I hear a lot of talk about how we -- that is, all of us who love golf -- need to make an effort to grow the game. There's no question, we have to spread the word. Trends are moving against us; there are fewer courses and fewer players than there used to be. But I worry that the complexity of life on the PGA Tour creates the wrong impression in everyday players. In promoting the professionalism of life on Tour, we may be hiding golf's simple pleasures in the shadows.
For the typical Tour player today to compete at an elite level, he needs an army -- swing coach, sports psychologist, personal trainer, nutritionist. Not to mention truckloads of stuff, like video equipment and $25,000 launch monitors. Countless cottage industries have sprouted to provide support and information to the world's best players.
Don't misunderstand me. I'm not against any of these things. Men who make their living between the ropes need them. But we need to be careful about exalting the pro game as a standard for the recreational player. If newcomers to golf think they need the same instruction, fitness, equipment and data that the pros have access to, they'll be intimidated by both the difficulty and the cost.
Think about Sam Snead and Ben Hogan, or even some recent winners with unique swings, such as Bubba Watson and J.B. Holmes. These guys are proof that you don't need a standardized swing method or a personalized workout routine to play great golf. In Snead and Hogan's day, players typically went to the range with a shag bag and just two goals: to lose as few balls as possible, and to minimize the walking distance when collecting them. Pretty simple, right? Practice doesn't have to be difficult. Making golf overly complicated will simply push people away from the game, not toward it. Where are you going to find the time for a golf-specific workout and multiple practice sessions?

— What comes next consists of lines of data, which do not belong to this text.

def Spec_calc_longest_recur_cycle (limit : Int) (out : Int) : Prop :=
  ¬ D_calc_longest_recur_cycle limit → out = calc_longest_recur_cycle_alt limit
instance (limit : Int) (out : Int) : Decidable (Spec_calc_longest_recur_cycle limit out) := by
  unfold Spec_calc_longest_recur_cycle; infer_instance

def pvDiffWitness_calc_longest_recur_cycle : Int := 4
def pvDiffWitnessOut_calc_longest_recur_cycle : Int × Int := (1, 3)

-- ===== CLAIM (what is proved, stated in full; the proofs are below) =====
def Claim_unchanged_calc_longest_recur_cycle : Prop :=
  ∀ (limit : Int), Dom_calc_longest_recur_cycle limit →
    Spec_calc_longest_recur_cycle limit (calc_longest_recur_cycle limit)

def Claim_changed_calc_longest_recur_cycle : Prop :=
  Dom_calc_longest_recur_cycle (pvDiffWitness_calc_longest_recur_cycle) ∧
  D_calc_longest_recur_cycle (pvDiffWitness_calc_longest_recur_cycle) ∧
  calc_longest_recur_cycle (pvDiffWitness_calc_longest_recur_cycle) = pvDiffWitnessOut_calc_longest_recur_cycle.1 ∧
  calc_longest_recur_cycle_alt (pvDiffWitness_calc_longest_recur_cycle) = pvDiffWitnessOut_calc_longest_recur_cycle.2 ∧
  pvDiffWitnessOut_calc_longest_recur_cycle.1 ≠ pvDiffWitnessOut_calc_longest_recur_cycle.2

def Claim_exact_calc_longest_recur_cycle : Prop :=
  ∀ (limit : Int), Dom_calc_longest_recur_cycle limit →
    D_calc_longest_recur_cycle limit →
    calc_longest_recur_cycle limit ≠ calc_longest_recur_cycle_alt limit

-- ===== LEMMAS AND PROOFS =====

-- ---------- multiplicative order of 10 (ℕ, via Nat.find) ----------
theorem pvOrd_ex (M : ℕ) (hM : 0 < M) (hc : Nat.Coprime 10 M) :
    ∃ k, 10 ^ (k+1) % M = 1 % M := by
  refine ⟨M.totient - 1, ?_⟩
  have ht : 0 < M.totient := Nat.totient_pos.mpr hM
  have e : M.totient - 1 + 1 = M.totient := by omega
  rw [e]
  exact Nat.ModEq.pow_totient hc

def pvOrd (M : ℕ) : ℕ :=
  if h : 0 < M ∧ Nat.Coprime 10 M then Nat.find (pvOrd_ex M h.1 h.2) + 1 else 0

theorem pvOrd_pos (M : ℕ) (hM : 0 < M) (hc : Nat.Coprime 10 M) : 0 < pvOrd M := by
  unfold pvOrd; rw [dif_pos ⟨hM, hc⟩]; omega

Hey, I'm all for instruction, but I know plenty of guys who have never had a lesson but still shoot low scores. Heck, a certain lefty who taught himself to play has won the Masters twice -- with a pink driver, no less. As for fitness, sure, it's nice, but six-pack abs are not required in a Saturday four-ball.
If we want to bring more people to the game, we should focus on the fun. If a lot of practice and workout time is enjoyable to you, then by all means get at it. But don't turn golf into work. Tailor your expectations toward having fun when you play, instead of being obsessed with performance. Lower your expectations for your swing. Just enjoy your round, and the fact that you get to play a game in the sunshine. You may actually play better using this approach, because the pressure is off. I can't promise that you'll shoot lower scores (although you might). But I can promise that you'll have a lot more fun.